Structuring Your Data in S3
Before running anything in Glue, it’s worth organizing your S3 bucket. A clean structure helps teams stay consistent and gives Glue (and future you) a predictable place to look for data.
A common layout looks like this:
my-data-lake/
raw/
processed/
curated/
raw/
Where the data lands as-is. No modification, no cleanup — “original files only.”
processed/
Data after being cleaned and standardized. Fewer surprises here.
curated/
Analytics-ready datasets, often stored in efficient formats like Parquet
Partitioning also matters for performance.
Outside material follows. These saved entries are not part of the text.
-- pv_equiv track=rewrite | github.com/dawalama/remote-dev-control | src/remote_dev_ctrl/server/middleware.py | match_path_pattern
-- ===== SOURCE A (Python) =====
-- def match_path_pattern(path: str, pattern: str) -> bool:
--     """Check if a path matches a pattern with {param} placeholders."""
--     path_parts = path.strip("/").split("/")
--     pattern_parts = pattern.strip("/").split("/")
--
--     if len(path_parts) != len(pattern_parts):
--         return False
--
--     for path_part, pattern_part in zip(path_parts, pattern_parts):
--         if pattern_part.startswith("{") and pattern_part.endswith("}"):
--             continue  # Wildcard match
--         if path_part != pattern_part:
--             return False
--
--     return True
-- ===== SOURCE B (Python) =====
-- def match_path_pattern(path: str, pattern: str) -> bool:
--     """Check if a path matches a pattern with {param} placeholders."""
--     def go(ps, qs):
--         if not ps or not qs:
--             return not ps and not qs
--         q = qs[0]
--         if not (q.startswith("{") and q.endswith("}")) and ps[0] != q:
--             return False
--         return go(ps[1:], qs[1:])
--     return go(path.strip("/").split("/"), pattern.strip("/").split("/"))
-- ===== Notes on version B (the rewrite author's own statement) =====
-- stated objective: alternative
-- what changed: Replaces the up-front length check plus a zip-based for loop with a single structural recursion over the two segment lists whose base cases handle the length mismatch.
import Mathlib
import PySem

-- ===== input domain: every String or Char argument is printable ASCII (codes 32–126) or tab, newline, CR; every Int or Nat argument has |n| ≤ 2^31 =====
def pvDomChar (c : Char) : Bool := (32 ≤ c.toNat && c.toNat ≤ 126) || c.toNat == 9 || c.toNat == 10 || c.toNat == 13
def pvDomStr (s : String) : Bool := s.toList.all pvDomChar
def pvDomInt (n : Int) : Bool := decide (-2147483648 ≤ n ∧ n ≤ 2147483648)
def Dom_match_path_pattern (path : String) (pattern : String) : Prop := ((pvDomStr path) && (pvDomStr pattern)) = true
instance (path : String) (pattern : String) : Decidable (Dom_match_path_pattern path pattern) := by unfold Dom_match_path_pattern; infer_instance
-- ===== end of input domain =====

-- B replaces A's up-front length check plus zip loop by one structural recursion over both segment lists (objective: alternative decomposition).

-- ===== PORT A =====
-- the for-loop over zip(path_parts, pattern_parts), early return False
def mppLoopA : List (String × String) → Bool
  | [] => true
  | (p, q) :: rest =>
    if PySem.Str.startswith q "{" && PySem.Str.endswith q "}" then mppLoopA rest
    else if p ≠ q then false
    else mppLoopA rest

def match_path_pattern (path : String) (pattern : String) : Bool :=
  let pathParts := (PySem.Str.split? (PySem.Str.stripChars path "/") "/").getD []
  let patternParts := (PySem.Str.split? (PySem.Str.stripChars pattern "/") "/").getD []
  if pathParts.length ≠ patternParts.length then false
  else mppLoopA (pathParts.zip patternParts)

-- ===== PORT B =====
-- the recursive helper go(ps, qs)
def mppGoB : List String → List String → Bool
  | [], [] => true
  | [], _ :: _ => false
  | _ :: _, [] => false
  | p :: ps, q :: qs =>
    if !(PySem.Str.startswith q "{" && PySem.Str.endswith q "}") && p ≠ q then false
    else mppGoB ps qs

def match_path_pattern_alt (path : String) (pattern : String) : Bool :=
  mppGoB ((PySem.Str.split? (PySem.Str.stripChars path "/") "/").getD [])
         ((PySem.Str.split? (PySem.Str.stripChars pattern "/") "/").getD [])

-- ===== PRECONDITION & SPEC =====
def Spec_match_path_pattern (path : String) (pattern : String) (out : Bool) : Prop := out = match_path_pattern_alt path pattern
instance (path : String) (pattern : String) (out : Bool) : Decidable (Spec_match_path_pattern path pattern out) := by unfold Spec_match_path_pattern; infer_instance

-- ===== CLAIM (what is proved, stated in full; the proofs are below) =====
def Claim_equal_match_path_pattern : Prop := ∀ (path : String) (pattern : String), Dom_match_path_pattern path pattern → Spec_match_path_pattern path pattern (match_path_pattern path pattern)

-- ===== LEMMAS AND PROOFS =====
theorem mpp_loop_eq_go (ps qs : List String) :
    (decide (ps.length = qs.length) && mppLoopA (ps.zip qs)) = mppGoB ps qs := by
  induction ps generalizing qs with
  | nil => cases qs <;> simp [mppLoopA, mppGoB]
  | cons p ps ih =>
    cases qs with
    | nil => simp [mppGoB]
    | cons q qs =>
      have h := ih qs
      simp only [List.length_cons, List.zip_cons_cons, mppLoopA, mppGoB]
      cases hs : PySem.Str.startswith q "{" <;>
        cases he : PySem.Str.endswith q "}" <;>
        by_cases hpq : p = q <;>
        by_cases hl : ps.length = qs.length <;>
        simp_all

-- ===== VERDICT (by name: the statement is the Claim_ definition above) =====
theorem match_path_pattern_spec : Claim_equal_match_path_pattern := by
  intro path pattern _
  unfold Spec_match_path_pattern match_path_pattern match_path_pattern_alt
  rw [← mpp_loop_eq_go]
  simp only []
  split_ifs with h <;> simp [h] <;> intro _ <;> omega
For example:
s3://my-bucket/events/year=2024/month=01/day=05/
Glue, Athena, and Redshift Spectrum all understand this pattern and use it to speed up queries.
Using Glue Crawlers to Discover Schema
A Glue Crawler is like a small robot that scans your S3 folders and figures out:
- What columns exist
- What their data types are
- How the dataset is structured
- Whether there are partitions
When the crawler finishes, it updates the Glue Data Catalog, which acts like a metadata index for all your datasets.
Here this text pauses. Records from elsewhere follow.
-- pv_equiv track=rewrite | github.com/DiePiPi/nanaimo_housing | visolutions/utils.py | shorten_label
-- ===== SOURCE A (Python) =====
-- def shorten_label(some_text):
--     if len(some_text)<24:
--         clean_label=some_text
--     else:
--         word_list = some_text.split()
--         phrase = [word_list[0]]
--         index = 1
--         while index < len(word_list):
--             if len(" ".join(x for x in phrase) + ' ' + word_list[index]) < 24:
--                 phrase.append(word_list[index])
--                 index = index + 1
--             else:
--                 break
--         clean_label = " ".join(x for x in phrase)
--     return clean_label
-- ===== SOURCE B (Python) =====
-- def shorten_label(some_text):
--     if len(some_text) < 24:
--         return some_text
--     words = some_text.split()
--     # cumulative joined lengths: lengths[j] = len(" ".join(words[:j+1]))
--     total = len(words[0])
--     lengths = [total]
--     for w in words[1:]:
--         total += 1 + len(w)
--         lengths.append(total)
--     k = 1
--     while k < len(lengths) and lengths[k] < 24:
--         k += 1
--     return " ".join(words[:k])
-- ===== Notes on version B (the rewrite author's own statement) =====
-- stated objective: alternative
-- what changed: Replaces A's grow-a-phrase loop that re-joins the accumulated words to re-measure their length at every step with a precomputed table of cumulative joined lengths scanned once for the largest prefix under 24 chars, joining that prefix once at the end.
import Mathlib
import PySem

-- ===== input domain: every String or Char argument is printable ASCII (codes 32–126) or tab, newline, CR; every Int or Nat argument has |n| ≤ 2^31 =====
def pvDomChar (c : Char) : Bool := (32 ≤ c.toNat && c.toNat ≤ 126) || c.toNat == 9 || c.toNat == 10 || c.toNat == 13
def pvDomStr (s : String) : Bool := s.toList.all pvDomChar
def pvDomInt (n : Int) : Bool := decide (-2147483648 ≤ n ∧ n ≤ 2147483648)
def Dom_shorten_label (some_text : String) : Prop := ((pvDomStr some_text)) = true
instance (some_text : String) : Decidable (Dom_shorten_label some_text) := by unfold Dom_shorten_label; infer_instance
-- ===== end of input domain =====

-- B replaces A's grow-and-rejoin loop with a precomputed table of cumulative joined
-- lengths scanned once for the largest prefix under 24 chars (objective: alternative).

-- ===== PORT A =====
-- the 'while index < len(word_list)' loop of A: state (phrase, index)
def pvALoop (word_list : List String) (phrase : List String) (index : Nat) : List String :=
  if h : index < word_list.length then
    if PySem.Str.len (PySem.Str.join " " phrase ++ " " ++ word_list[index]) < 24 then
      pvALoop word_list (phrase ++ [word_list[index]]) (index + 1)
    else phrase
  else phrase
termination_by word_list.length - index

def shorten_label (some_text : String) : String :=
  if PySem.Str.len some_text < 24 then some_text
  else
    let word_list := PySem.Str.split₀ some_text
    match word_list with
    | [] => ""   -- word_list[0] raises IndexError in Python here; excluded by Pre_
    | w0 :: _ => PySem.Str.join " " (pvALoop word_list [w0] 1)

-- ===== PORT B =====
-- the cumulative-length table: lengths[j] = len(" ".join(words[:j+1]))
def pvLengths (total : Int) (rest : List String) : List Int :=
  match rest with
  | [] => [total]
  | w :: ws => total :: pvLengths (total + 1 + PySem.Str.len w) ws

-- the 'while k < len(lengths) and lengths[k] < 24' scan
def pvFindK (lengths : List Int) (k : Nat) : Nat :=
  if h : k < lengths.length then
    if lengths[k] < 24 then pvFindK lengths (k + 1) else k
  else k
termination_by lengths.length - k

def shorten_label_alt (some_text : String) : String :=
  if PySem.Str.len some_text < 24 then some_text
  else
    let words := PySem.Str.split₀ some_text
    match words with
    | [] => ""   -- words[0] raises IndexError in Python here; excluded by Pre_
    | w0 :: rest =>
      let lengths := pvLengths (PySem.Str.len w0) rest
      let k := pvFindK lengths 1
      PySem.Str.join " " ((w0 :: rest).take k)

-- ===== PRECONDITION & SPEC =====
-- Pre_ excludes exactly the inputs where A raises IndexError: length ≥ 24 and the
-- whitespace split is empty (my B raises there too).
def Pre_shorten_label (some_text : String) : Prop :=
  PySem.Str.len some_text < 24 ∨ PySem.Str.split₀ some_text ≠ []
instance (some_text : String) : Decidable (Pre_shorten_label some_text) := by
  unfold Pre_shorten_label; infer_instance

def pvWitness_shorten_label : String := "a label that is quite long indeed"

def Spec_shorten_label (some_text : String) (out : String) : Prop := out = shorten_label_alt some_text
instance (some_text : String) (out : String) : Decidable (Spec_shorten_label some_text out) := by unfold Spec_shorten_label; infer_instance

-- ===== CLAIM (what is proved, stated in full; the proofs are below) =====
def Claim_equal_shorten_label : Prop := ∀ (some_text : String), Dom_shorten_label some_text → Pre_shorten_label some_text → Spec_shorten_label some_text (shorten_label some_text)

-- ===== LEMMAS AND PROOFS =====

theorem pvLengths_length (total : Int) (rest : List String) :
    (pvLengths total rest).length = rest.length + 1 := by
  induction rest generalizing total with
  | nil => simp [pvLengths]
  | cons w ws ih => simp [pvLengths, ih]

theorem pvLengths_get (rest : List String) (total : Int) (k : Nat) (h : k < rest.length + 1) :
    (pvLengths total rest)[k]'(by rw [pvLengths_length]; omega) =
      total + ((rest.take k).map (fun w => 1 + PySem.Str.len w)).sum := by
  induction rest generalizing total k with
  | nil =>
    simp only [List.length_nil] at h
    have : k = 0 := by omega
    subst this; simp [pvLengths]
  | cons w ws ih =>
    cases k with
    | zero => simp [pvLengths]
    | succ k =>
      simp only [pvLengths, List.getElem_cons_succ, List.take_succ_cons, List.map_cons,
        List.sum_cons]
      rw [ih _ _ (by simpa using h)]
      omega

theorem len_join_append (p : List String) (hp : p ≠ []) (w : String) :
    PySem.Str.len (PySem.Str.join " " (p ++ [w])) =
      PySem.Str.len (PySem.Str.join " " p) + 1 + PySem.Str.len w := by
  induction p with
  | nil => exact absurd rfl hp
  | cons a t ih =>
    cases t with
    | nil =>
      simp [PySem.Str.len_eq, PySem.Str.toList_join, PySem.Chars.join_cons_cons,
        PySem.Chars.join_singleton]
      omega
    | cons b t' =>
      have := ih (by simp)
      simp only [List.cons_append, PySem.Str.len_eq, PySem.Str.toList_join, List.map_cons,
        PySem.Chars.join_cons_cons] at *
      simp_all
      omega

theorem len_join_take (w0 : String) (rest : List String) (k : Nat) (hk : k ≤ rest.length) :
    PySem.Str.len (PySem.Str.join " " ((w0 :: rest).take (k + 1))) =
      PySem.Str.len w0 + ((rest.take k).map (fun w => 1 + PySem.Str.len w)).sum := by
  induction k with
  | zero =>
    simp [PySem.Str.len_eq, PySem.Str.toList_join, PySem.Chars.join_singleton]
  | succ k ih =>
    have hk' : k < rest.length := by omega
    have htake : (w0 :: rest).take (k + 1 + 1) = (w0 :: rest).take (k + 1) ++ [rest[k]] := by
      simp only [List.take_succ_cons]
      rw [List.take_add_one]
      simp [List.getElem?_eq_getElem hk']
    have hmap : (rest.take (k + 1)).map (fun w => 1 + PySem.Str.len w)
        = (rest.take k).map (fun w => 1 + PySem.Str.len w) ++ [1 + PySem.Str.len rest[k]] := by
      rw [List.map_take, List.take_add_one, List.getElem?_map, List.getElem?_eq_getElem hk']
      simp
    rw [htake, len_join_append _ (by simp [List.take_succ_cons]) _, ih (by omega), hmap]
    simp [List.sum_append]
    omega

theorem len_join_concat (p : List String) (w : String) :
    PySem.Str.len (PySem.Str.join " " p ++ " " ++ w) =
      PySem.Str.len (PySem.Str.join " " p) + 1 + PySem.Str.len w := by
  simp [PySem.Str.len_eq]
  omega

theorem loop_eq (w0 : String) (rest : List String) (i : Nat) (h1 : 1 ≤ i)
    (h2 : i ≤ rest.length + 1) :
    pvALoop (w0 :: rest) ((w0 :: rest).take i) i =
      (w0 :: rest).take (pvFindK (pvLengths (PySem.Str.len w0) rest) i) := by
  have hlen : (pvLengths (PySem.Str.len w0) rest).length = rest.length + 1 :=
    pvLengths_length _ _
  by_cases hi : i < rest.length + 1
  · -- both guards are live and test the same condition
    have hi' : i < (w0 :: rest).length := by simpa using hi
    have hil : i < (pvLengths (PySem.Str.len w0) rest).length := by omega
    have hcond :
        (PySem.Str.len (PySem.Str.join " " ((w0 :: rest).take i) ++ " " ++ (w0 :: rest)[i]) < 24)
          ↔ ((pvLengths (PySem.Str.len w0) rest)[i]'(hil) < 24) := by
      rw [len_join_concat, pvLengths_get rest _ i hi]
      obtain ⟨j, rfl⟩ : ∃ j, i = j + 1 := ⟨i - 1, by omega⟩
      have hj : j < rest.length := by omega
      rw [show ((w0 :: rest)[j + 1]'hi') = rest[j] from by simp]
      rw [len_join_take w0 rest j (by omega)]
      have hmap2 : (rest.take (j + 1)).map (fun w => 1 + PySem.Str.len w)
          = (rest.take j).map (fun w => 1 + PySem.Str.len w) ++ [1 + PySem.Str.len rest[j]] := by
        rw [List.map_take, List.take_add_one, List.getElem?_map, List.getElem?_eq_getElem hj]
        simp
      rw [hmap2, List.sum_append]
      simp only [List.sum_cons, List.sum_nil]
      omega
    rw [pvALoop, pvFindK]
    rw [dif_pos hi', dif_pos hil]
    by_cases hc : (pvLengths (PySem.Str.len w0) rest)[i]'hil < 24
    · rw [if_pos (hcond.mpr hc), if_pos hc]
      have : (w0 :: rest).take i ++ [(w0 :: rest)[i]] = (w0 :: rest).take (i + 1) := by
        rw [List.take_add_one, List.getElem?_eq_getElem hi']
        simp
      rw [this]
      exact loop_eq w0 rest (i + 1) (by omega) (by omega)
    · rw [if_neg (fun hh => hc (hcond.mp hh)), if_neg hc]
  · -- i = rest.length + 1: both sides stop
    have hi' : ¬ i < (w0 :: rest).length := by simp; omega
    have hil : ¬ i < (pvLengths (PySem.Str.len w0) rest).length := by omega
    rw [pvALoop, pvFindK, dif_neg hi', dif_neg hil]
termination_by rest.length + 1 - i

-- ===== VERDICT (by name: the statement is the Claim_ definition above) =====
theorem shorten_label_spec : Claim_equal_shorten_label := by
  intro some_text _ hpre
  unfold Spec_shorten_label shorten_label shorten_label_alt
  by_cases hshort : PySem.Str.len some_text < 24
  · rw [if_pos hshort, if_pos hshort]
  · rw [if_neg hshort, if_neg hshort]
    cases hsplit : PySem.Str.split₀ some_text with
    | nil =>
      rcases hpre with h | h
      · exact absurd h hshort
      · exact absurd hsplit h
    | cons w0 rest =>
      show PySem.Str.join " " (pvALoop (w0 :: rest) [w0] 1) =
        PySem.Str.join " " ((w0 :: rest).take (pvFindK (pvLengths (PySem.Str.len w0) rest) 1))
      have h1 : ([w0] : List String) = (w0 :: rest).take 1 := by simp
      rw [h1, loop_eq w0 rest 1 le_rfl (by omega)]
-- pv_equiv track=rewrite | github.com/chlos/UC-San-Diego---Data-Structures-and-Algorithms-Specialization | course_04_strings/w04/02_suffix_array_long/suffix_array_long.py | compute_char_classes
-- ===== SOURCE A (Python) =====
-- def compute_char_classes(str_text, order_arr):
--     s_len = len(str_text)
--     res_class = [None for i in range(s_len)]
--     res_class[order_arr[0]] = 0
--     for i in range(1, s_len):
--         if str_text[order_arr[i]] != str_text[order_arr[i - 1]]:
--             res_class[order_arr[i]] = res_class[order_arr[i - 1]] + 1
--         else:
--             res_class[order_arr[i]] = res_class[order_arr[i - 1]]
--     return res_class
-- ===== SOURCE B (Python) =====
-- def compute_char_classes(str_text, order_arr):
--     n = len(str_text)
--     res = [None] * n
--     i = 0
--     cls = 0
--     while i < n:
--         head = str_text[order_arr[i]]
--         j = i
--         while j < n and str_text[order_arr[j]] == head:
--             res[order_arr[j]] = cls
--             j += 1
--         i = j
--         cls += 1
--     return res
-- ===== Notes on version B (the rewrite author's own statement) =====
-- stated objective: alternative
-- what changed: A makes one per-index pass that reads each class back out of the mutable result array (res_class[order_arr[i-1]] + adjacent-character comparison); B instead run-length-groups the sorted positions with a two-level while loop, finding each maximal run of equal characters against the run's head character and labelling the whole run with a run counter, never reading the result array.
-- outside the precondition, e.g. on compute_char_classes('ab', [0, 0]): A returns [0, None], B returns [0, None]
import Mathlib
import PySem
You simply tell the crawler:
- Which S3 path to scan
- Which database in the Data Catalog to use
- (Optional) How often it should run
This step removes the painful manual work of maintaining schemas yourself.
Transforming Data with Glue Jobs

Before writing any transformation code, it helps to understand what type of data you might be dealing with in S3. In real-world pipelines, S3 often contains:
Structured and semi-structured formats
- CSV exports
- JSON from APIs or event streams
- Parquet/ORC files from previous ETL steps
Log formats
- CloudTrail logs
- ALB/NLB logs
- Application logs
Compressed files
.gz,.zip,.bz2,.snappy
Partitioned datasets
year=2024/month=01/day=05/
The good news: Glue Jobs (powered by Apache Spark) can read most of these directly.
Enable Job Bookmarks (very important for incremental ETL)
Job Bookmarks help Glue keep track of which files have already been processed.
If you enable bookmarks, your job will only process new or changed files, preventing duplicated output and saving both time and cost.
This is extremely useful for daily/hourly pipelines where new data arrives continuously.
How Glue Jobs Handle ETL
Glue Jobs let you write your transformations in PySpark or using Glue DynamicFrames (better for evolving or messy schemas).
Common tasks include:
- renaming or cleaning up fields
- fixing inconsistent data types
- flattening nested JSON
- removing duplicates
- joining multiple datasets
- converting CSV/JSON → Parquet
- generating partition columns
Here’s a short example:
from awsglue.context import GlueContext
from pyspark.context import SparkContext
from pyspark.sql.functions import year
sc = SparkContext()
glue_context = GlueContext(sc)
spark = glue_context.spark_session
# Read raw data
df = spark.read.json("s3://my-bucket/raw/events/")
# Clean + enrich
df_clean = (
df.dropDuplicates()
.withColumnRenamed("id", "event_id")
.withColumn("year", year("timestamp"))
)
# Write processed data
df_clean.write.partitionBy("year").parquet(
"s3://my-bucket/processed/events/"
)
Loading Data into Redshift, Databases, or Back to S3
After transforming data, you can deliver it downstream depending on your needs.
Load to Amazon Redshift
- Use COPY from S3 for high-performance bulk loading
- Or use Glue’s Redshift connector for smaller or incremental updates
Just remember to choose good sort keys and distribution keys.
Load to Other Databases
Glue can write to:
- MySQL / PostgreSQL / SQL Server (via RDS)
- Oracle
- Any JDBC endpoint
Useful for feeding operational systems or serving API layers.
Write Back to S3
Many data lake or lakehouse architectures prefer this:
- Write Parquet files
- Partition them properly
- Query using Athena or Redshift Spectrum
It’s cheap, fast, and scalable.
Automating the ETL Flow with Glue Workflows
Glue Workflows allow you to chain steps into a full pipeline:
- crawl the raw data
- run a Glue Job
- run another job if needed
- send a notification when done
Workflows can run:
- on a schedule
- when new files appear in S3
- manually
This is ideal for recurring ETL pipelines (daily, hourly, etc.).

Final Thoughts
AWS Glue makes it surprisingly straightforward to build solid ETL pipelines without managing infrastructure. By combining S3, Crawlers, Glue Jobs, and Redshift, you can turn messy raw files into clean, analytics-ready datasets — all inside a managed, scalable environment.